The menu on your website sets the tone for all the other elements of your site. The right menu type creates an overall website hierarchy and also puts first-time visitors at ease, guiding them where you'd most like them to go.
Once a user lands on a company website, about 50 percent of them use the navigation to get oriented with the website before moving forward. Your navigation structure is arguably one of the most crucial elements of your site.
Choosing which menu type to use is as important as the colors and layout of your site. Here are eight menu types you should consider as you design or redesign your company website.
1. Hamburger Menu
You've probably noticed that more and more sites are using the hamburger icon like you'd see on your mobile device to indicate that there are more choices for navigation. A hamburger menu frees up valuable space you might wish to use for other elements while still allowing you to include important links you otherwise might not have room for.
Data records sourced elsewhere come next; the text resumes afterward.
-- pv_equiv track=rewrite | github.com/nbacodes/tselect | tselect/core/selector.py | map_files_to_components
-- ===== SOURCE A (Python) =====
-- from typing import List, Set, Dict
--
-- def map_files_to_components(changed_files: List[str], ownership: Dict) -> Set[str]:
--     affected = set()
--
--     for component, paths in ownership.items():
--         for changed in changed_files:
--             for p in paths:
--                 if changed.startswith(p):
--                     affected.add(component)
--
--     return affected
-- ===== SOURCE B (Python) =====
-- def map_files_to_components(changed_files, ownership):
--     # Collect every prefix of every changed file once, then test each
--     # ownership path by set membership instead of repeated startswith scans.
--     prefixes = set()
--     for f in changed_files:
--         for i in range(len(f) + 1):
--             prefixes.add(f[:i])
--     return {c for c, paths in ownership.items() if any(p in prefixes for p in paths)}
-- ===== Notes on version B (the rewrite author's own statement) =====
-- stated objective: faster
-- what changed: B precomputes the set of all prefixes of the changed files once and then decides each component by hash-set membership of its paths, replacing A's triple nested startswith scan over components x files x paths.
import Mathlib
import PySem

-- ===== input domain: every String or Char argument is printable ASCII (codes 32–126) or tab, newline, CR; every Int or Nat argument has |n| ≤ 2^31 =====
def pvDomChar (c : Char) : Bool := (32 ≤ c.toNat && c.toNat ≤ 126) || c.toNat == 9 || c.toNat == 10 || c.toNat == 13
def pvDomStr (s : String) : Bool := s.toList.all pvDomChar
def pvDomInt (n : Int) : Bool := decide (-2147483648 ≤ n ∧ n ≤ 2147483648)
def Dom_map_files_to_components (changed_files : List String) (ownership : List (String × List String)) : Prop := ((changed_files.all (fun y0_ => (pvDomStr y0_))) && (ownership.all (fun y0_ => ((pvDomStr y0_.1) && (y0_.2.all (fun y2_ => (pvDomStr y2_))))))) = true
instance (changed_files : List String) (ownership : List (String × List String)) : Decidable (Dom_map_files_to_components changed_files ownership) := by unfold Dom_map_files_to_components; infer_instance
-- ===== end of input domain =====

-- B replaces A's triple nested startswith scan by one precomputed set of all prefixes of the changed files,
-- deciding each component by set membership: a different, measurably faster algorithm.


-- ===== PORT A =====
def map_files_to_components (changed_files : List String) (ownership : List (String × List String)) : List String :=
  (PySem.Dict.ofList ownership).items.foldl
    (fun affected cp =>
      changed_files.foldl
        (fun aff changed =>
          cp.2.foldl
            (fun aff p => if PySem.Str.startswith changed p then PySem.Set.add aff cp.1 else aff)
            aff)
        affected)
    PySem.Set.empty

-- ===== PORT B =====
-- prefixes = set(); for f in changed_files: for i in range(len(f)+1): prefixes.add(f[:i])
def pvPrefixes (changed_files : List String) : PySem.Set String :=
  changed_files.foldl
    (fun s f =>
      (PySem.List.pyRange 0 ((PySem.Str.len f : Int) + 1) 1).foldl
        (fun s i => PySem.Set.add s (PySem.Str.slice f none (some i))) s)
    PySem.Set.empty

def map_files_to_components_alt (changed_files : List String) (ownership : List (String × List String)) : List String :=
  let prefixes := pvPrefixes changed_files
  PySem.Set.ofList
    (((PySem.Dict.ofList ownership).items.filter
        (fun cp => cp.2.any (fun p => PySem.Set.contains prefixes p))).map Prod.fst)

-- ===== PRECONDITION & SPEC =====
def Spec_map_files_to_components (changed_files : List String) (ownership : List (String × List String)) (out : List String) : Prop := out = map_files_to_components_alt changed_files ownership
instance (changed_files : List String) (ownership : List (String × List String)) (out : List String) : Decidable (Spec_map_files_to_components changed_files ownership out) := by unfold Spec_map_files_to_components; infer_instance

-- ===== CLAIM (what is proved, stated in full; the proofs are below) =====
def Claim_equal_map_files_to_components : Prop := ∀ (changed_files : List String) (ownership : List (String × List String)), Dom_map_files_to_components changed_files ownership → Spec_map_files_to_components changed_files ownership (map_files_to_components changed_files ownership)

-- ===== LEMMAS AND PROOFS =====

theorem pv_add_idem {α : Type} [DecidableEq α] (s : PySem.Set α) (c : α) :
    PySem.Set.add (PySem.Set.add s c) c = PySem.Set.add s c := by
  by_cases h : c ∈ s <;> simp [PySem.Set.add, PySem.Set.contains, h]

theorem pv_add_of_not_mem {α : Type} [DecidableEq α] (s : PySem.Set α) (c : α) (h : c ∉ s) :
    PySem.Set.add s c = s ++ [c] := by
  simp [PySem.Set.add, PySem.Set.contains, h]

-- a fold that conditionally adds one fixed element is a single conditional add
theorem pv_foldl_ite_add {α β : Type} [DecidableEq β] (l : List α) (P : α → Bool)
    (s : PySem.Set β) (c : β) :
    l.foldl (fun a x => if P x then PySem.Set.add a c else a) s =
      if l.any P then PySem.Set.add s c else s := by
  induction l generalizing s with
  | nil => simp
  | cons x l ih =>
    by_cases h : P x = true
    · rw [List.foldl_cons, if_pos h, ih]
      have hany : (x :: l).any P = true := by simp [h]
      rw [if_pos hany]
      split_ifs with h2
      · exact pv_add_idem s c
      · rfl
    · simp [List.foldl_cons, h, ih]

theorem pv_foldl_ite_add_nodup {α β : Type} [DecidableEq β] (l : List (β × α)) (P : β × α → Bool)
    (s : PySem.Set β) (hnd : (l.map Prod.fst).Nodup) (hdisj : ∀ cp ∈ l, cp.1 ∉ s) :
    l.foldl (fun a cp => if P cp then PySem.Set.add a cp.1 else a) s =
      s ++ (l.filter P).map Prod.fst := by
  induction l generalizing s with
  | nil => simp
  | cons cp l ih =>
    simp only [List.map_cons, List.nodup_cons] at hnd
    by_cases h : P cp = true
    · have hcp : cp.1 ∉ s := hdisj cp (by simp)
      have hstep : PySem.Set.add s cp.1 = s ++ [cp.1] := pv_add_of_not_mem s cp.1 hcp
      have hdisj' : ∀ q ∈ l, q.1 ∉ s ++ [cp.1] := by
        intro q hq
        have h1 : q.1 ∉ s := hdisj q (by simp [hq])
        have h2 : q.1 ≠ cp.1 := by
          intro he
          exact hnd.1 (he ▸ List.mem_map_of_mem hq)
        simp [h1, h2]
      rw [List.foldl_cons, if_pos h, hstep, ih (s ++ [cp.1]) hnd.2 hdisj']
      simp [h]
    · have hdisj' : ∀ q ∈ l, q.1 ∉ s := fun q hq => hdisj q (by simp [hq])
      rw [List.foldl_cons, if_neg h, ih s hnd.2 hdisj']
      simp [h]

-- membership in the prefix set = some changed file starts with p
theorem pv_mem_prefixes (changed_files : List String) (p : String) :
    p ∈ pvPrefixes changed_files ↔
      ∃ f ∈ changed_files, PySem.Str.startswith f p = true := by
  unfold pvPrefixes
  induction changed_files using List.reverseRecOn with
  | nil => simp [PySem.Set.empty]
  | append_singleton l f ih =>
    rw [List.foldl_append, List.foldl_cons, List.foldl_nil]
    rw [PySem.Set.mem_foldl_add]
    rw [ih]
    constructor
    · rintro (⟨g, hg, hgs⟩ | ⟨i, hi, rfl⟩)
      · exact ⟨g, by simp [hg], hgs⟩
      · refine ⟨f, by simp, ?_⟩
        rw [PySem.List.mem_pyRange_one] at hi
        obtain ⟨h0, hlt⟩ := hi
        obtain ⟨k, rfl⟩ := Int.eq_ofNat_of_zero_le h0
        simp only [PySem.Str.startswith_eq, PySem.Chars.startswith_iff]
        have : (PySem.Str.slice f none (some (k : Int))).toList = f.toList.take k := by
          simp [PySem.Str.slice, PySem.Chars.slice_eq_listSlice, PySem.List.slice_to_natCast]
        rw [this]
        exact List.take_prefix k f.toList
    · rintro ⟨g, hg, hgs⟩
      rcases List.mem_append.mp hg with hgl | hgf
      · exact Or.inl ⟨g, hgl, hgs⟩
      · right
        simp only [List.mem_singleton] at hgf
        subst hgf
        simp only [PySem.Str.startswith_eq, PySem.Chars.startswith_iff] at hgs
        refine ⟨(p.length : Int), ?_, ?_⟩
        · rw [PySem.List.mem_pyRange_one]
          have h1 := hgs.length_le
          have h2 : p.toList.length = p.length := String.length_toList
          have h3 : g.toList.length = g.length := String.length_toList
          simp only [PySem.Str.len_eq]
          omega
        · have hL : (PySem.Str.slice g none (some (p.length : Int))).toList = g.toList.take p.length := by
            simp [PySem.Str.slice, PySem.Chars.slice_eq_listSlice, PySem.List.slice_to_natCast]
          have hT : g.toList.take p.length = p.toList := by
            have := List.prefix_iff_eq_take.mp hgs
            rw [String.length_toList] at this
            exact this.symm
          apply String.toList_injective
          rw [hL, hT]

theorem pv_contains_prefixes (changed_files : List String) (p : String) :
    PySem.Set.contains (pvPrefixes changed_files) p =
      changed_files.any (fun f => PySem.Str.startswith f p) := by
  simp only [PySem.Set.contains]
  rw [Bool.eq_iff_iff]
  simp [pv_mem_prefixes, List.any_eq_true]

theorem pv_cond_eq (changed_files : List String) (ps : List String) :
    (changed_files.any fun ch => ps.any fun p => PySem.Str.startswith ch p) =
      (ps.any fun p => PySem.Set.contains (pvPrefixes changed_files) p) := by
  rw [Bool.eq_iff_iff]
  simp only [List.any_eq_true, pv_contains_prefixes]
  constructor
  · rintro ⟨f, hf, p, hp, h⟩; exact ⟨p, hp, f, hf, h⟩
  · rintro ⟨p, hp, f, hf, h⟩; exact ⟨f, hf, p, hp, h⟩

-- ===== VERDICT (by name: the statement is the Claim_ definition above) =====
theorem map_files_to_components_spec : Claim_equal_map_files_to_components := by
  intro changed_files ownership _
  unfold Spec_map_files_to_components map_files_to_components map_files_to_components_alt
  have hA : ∀ (items : List (String × List String)) (s : PySem.Set String),
      items.foldl
        (fun affected cp =>
          changed_files.foldl
            (fun aff changed =>
              cp.2.foldl
                (fun aff p => if PySem.Str.startswith changed p then PySem.Set.add aff cp.1 else aff)
                aff)
            affected)
        s =
      items.foldl
        (fun a cp => if (changed_files.any fun ch => cp.2.any fun p => PySem.Str.startswith ch p)
          then PySem.Set.add a cp.1 else a) s := by
    intro items s
    induction items generalizing s with
    | nil => rfl
    | cons cp l ih =>
      simp only [List.foldl_cons]
      rw [← ih]
      congr 1
      have hinner : ∀ (aff : PySem.Set String),
          changed_files.foldl
            (fun aff changed =>
              cp.2.foldl
                (fun aff p => if PySem.Str.startswith changed p then PySem.Set.add aff cp.1 else aff)
                aff) aff
          = if (changed_files.any fun ch => cp.2.any fun p => PySem.Str.startswith ch p)
              then PySem.Set.add aff cp.1 else aff := by
        intro aff
        have hstep : ∀ aff changed,
            cp.2.foldl
              (fun aff p => if PySem.Str.startswith changed p then PySem.Set.add aff cp.1 else aff)
              aff
            = if (cp.2.any fun p => PySem.Str.startswith changed p) then PySem.Set.add aff cp.1 else aff :=
          fun aff changed => pv_foldl_ite_add cp.2 _ aff cp.1
        calc changed_files.foldl _ aff
            = changed_files.foldl
                (fun aff ch => if (cp.2.any fun p => PySem.Str.startswith ch p)
                  then PySem.Set.add aff cp.1 else aff) aff := by
                  exact PySem.List.foldl_congr_mem changed_files _ _ aff
                    (fun a b _ => hstep a b)
          _ = _ := pv_foldl_ite_add changed_files _ aff cp.1
      exact hinner s
  rw [hA]
  have hnd : (((PySem.Dict.ofList ownership).items.map Prod.fst) : List String).Nodup := by
    have := PySem.Dict.nodup_keys_ofList (κ := String) (ν := List String) ownership
    simpa [PySem.Dict.keys] using this
  rw [pv_foldl_ite_add_nodup _ _ _ hnd (by simp [PySem.Set.empty])]
  have hfilter :
      ((PySem.Dict.ofList ownership).items.filter
        (fun cp => changed_files.any fun ch => cp.2.any fun p => PySem.Str.startswith ch p)) =
      ((PySem.Dict.ofList ownership).items.filter
        (fun cp => cp.2.any fun p => PySem.Set.contains (pvPrefixes changed_files) p)) := by
    apply List.filter_congr
    intro cp _
    exact pv_cond_eq changed_files cp.2
  rw [hfilter]
  have hnd2 : (((PySem.Dict.ofList ownership).items.filter
        (fun cp => cp.2.any fun p => PySem.Set.contains (pvPrefixes changed_files) p)).map Prod.fst).Nodup :=
    hnd.sublist (List.Sublist.map Prod.fst List.filter_sublist)
  rw [show (PySem.Set.empty : PySem.Set String) = ([] : List String) from rfl]
  rw [← PySem.Set.update_nil_left, PySem.Set.update_eq_append_of_disjoint _ _ hnd2 (by simp)]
However, use this option very strategically. Some studies show that the use of a hamburger menu may hurt user experience (UX). If your audience is made up of older people, for example, they may avoid the hamburger icon. A mere 52 percent of those over 45 years of age know what the icon means.
Big Spaceship offers a simplistic, almost mobile device approach to navigation on their landing page. There's a round icon that says "menu." When you hover over it, the icon animates into a hamburger menu such as you'd see on your mobile device. Click on the hamburger menu, and you discover the options for contacting the advertising agency to get more information about working with them. This menu structure is simple and to the point.
2. Menu Bar
A menu bar is something you've likely seen frequently during your online journeys. It's a bar with navigation options that appears either horizontally across the top of the page or vertically to the side. It almost always appears above the fold and typically just under the site header. A menu bar tends to have a background with buttons or solid text on top.
There are certain features that users expect to see in the navigation bar, so keep those in mind as you're choosing your navigation categories. For example, you'll need choices such as home, about us and contact.
3. Mega Menu
A mega menu drops down when the user hovers over one of the elements on the page. It's one main panel that offers all the main navigation options on the website. Think of it as a sitemap that's user-friendly. Mega menus are useful to sites that have a variety of categories with choices under each category.
Reading Truck Body uses the mega menu option to highlight the products they provide. Under each main category, they offer a number of options. For example, service body trucks are available with aluminum service bodies, Cranemaster bodies or steel service bodies. The mega menu allows the company to keep their main navigation structure manageable while still showing the various styles available.
4. Drop-Down Menu
A drop-down menu is another way to organize a lot of categories in a way that doesn't overwhelm site visitors. Unlike the mega menu that needs a hover, the drop-down menu forces the user to take action, such as clicking on the title of the button. When the user clicks on the button, the rest of the menu appears under the button. You can still expand this menu to take up most of the page, or you can keep the choices directly under the button as a bulleted list.
5. Animated Navigation Bar
Another element you can add to your navigation bar that makes it more interactive is a bit of animation. For example, if the user hovers over one of the choices, the text color might change or the choice might expand slightly in size. Make the changes fairly simple so as not to bog down the speed of the site. A slight animation grabs the user's interest and makes them take action.
Jack's Donuts does a good job integrating just the right amount of animation in their navigation bar. Upon a first look, the text is white. Hover over any of the choices, however, and the letters change to a deep purple to match the rest of their color scheme. For those who have animations turned off, an alt-text box pops up that has the title tag of the button inside.
6. Separate Page Menu
Some sites need a separate page for each category to cover all the many links on the site. You often see this type of structure with larger eCommerce retailers and blogs. For example, if you sell hats and have three dozen cowboy hat styles and two dozen fedoras, you aren't going to put those links on your homepage. What you would do is have a button for fedoras and create a page that lists the different fedoras with links to more intensive descriptions and photos of each.
7. Circular Timeline Navigation
Do you want to get a little creative with your navigation? Circular timeline navigation works particularly well for history-based choices and to tell the story of your company from the beginning to now. A circle puts the focus on your navigation, making it part of the entire screen rather than the top or side of your page.
BryBry received a nod as one of the best in navigation designs from Awwwards. The navigation is certainly unique in that it plays as a video, and you have to click and hold to navigate where you wish to go. There are some drawbacks to this type of creative navigation, such as confusion on the part of the user. A better solution might be to put navigation in a circular layout but lose the video component of having to hold to go to a new page.
8. Fixed Navigation
Want to keep navigation available at all times? Create a fixed navigation bar that drops down as the user reads down the page. A fixed navigation bar is particularly helpful on sites with lengthy content pieces. If the user suddenly decides to sign up for your services, for example, they can get to your services page with a quick click of the button rather than having to scroll all the way back up to the top of the page.
The above are just a few of the menu types available for your website navigation. The best menu type to use is the one that matches the overall tone and purpose of your site. You may even find that combining a couple of different models has the best results. Try out a few different styles, do some A/B testing and see which performs best with your site visitors.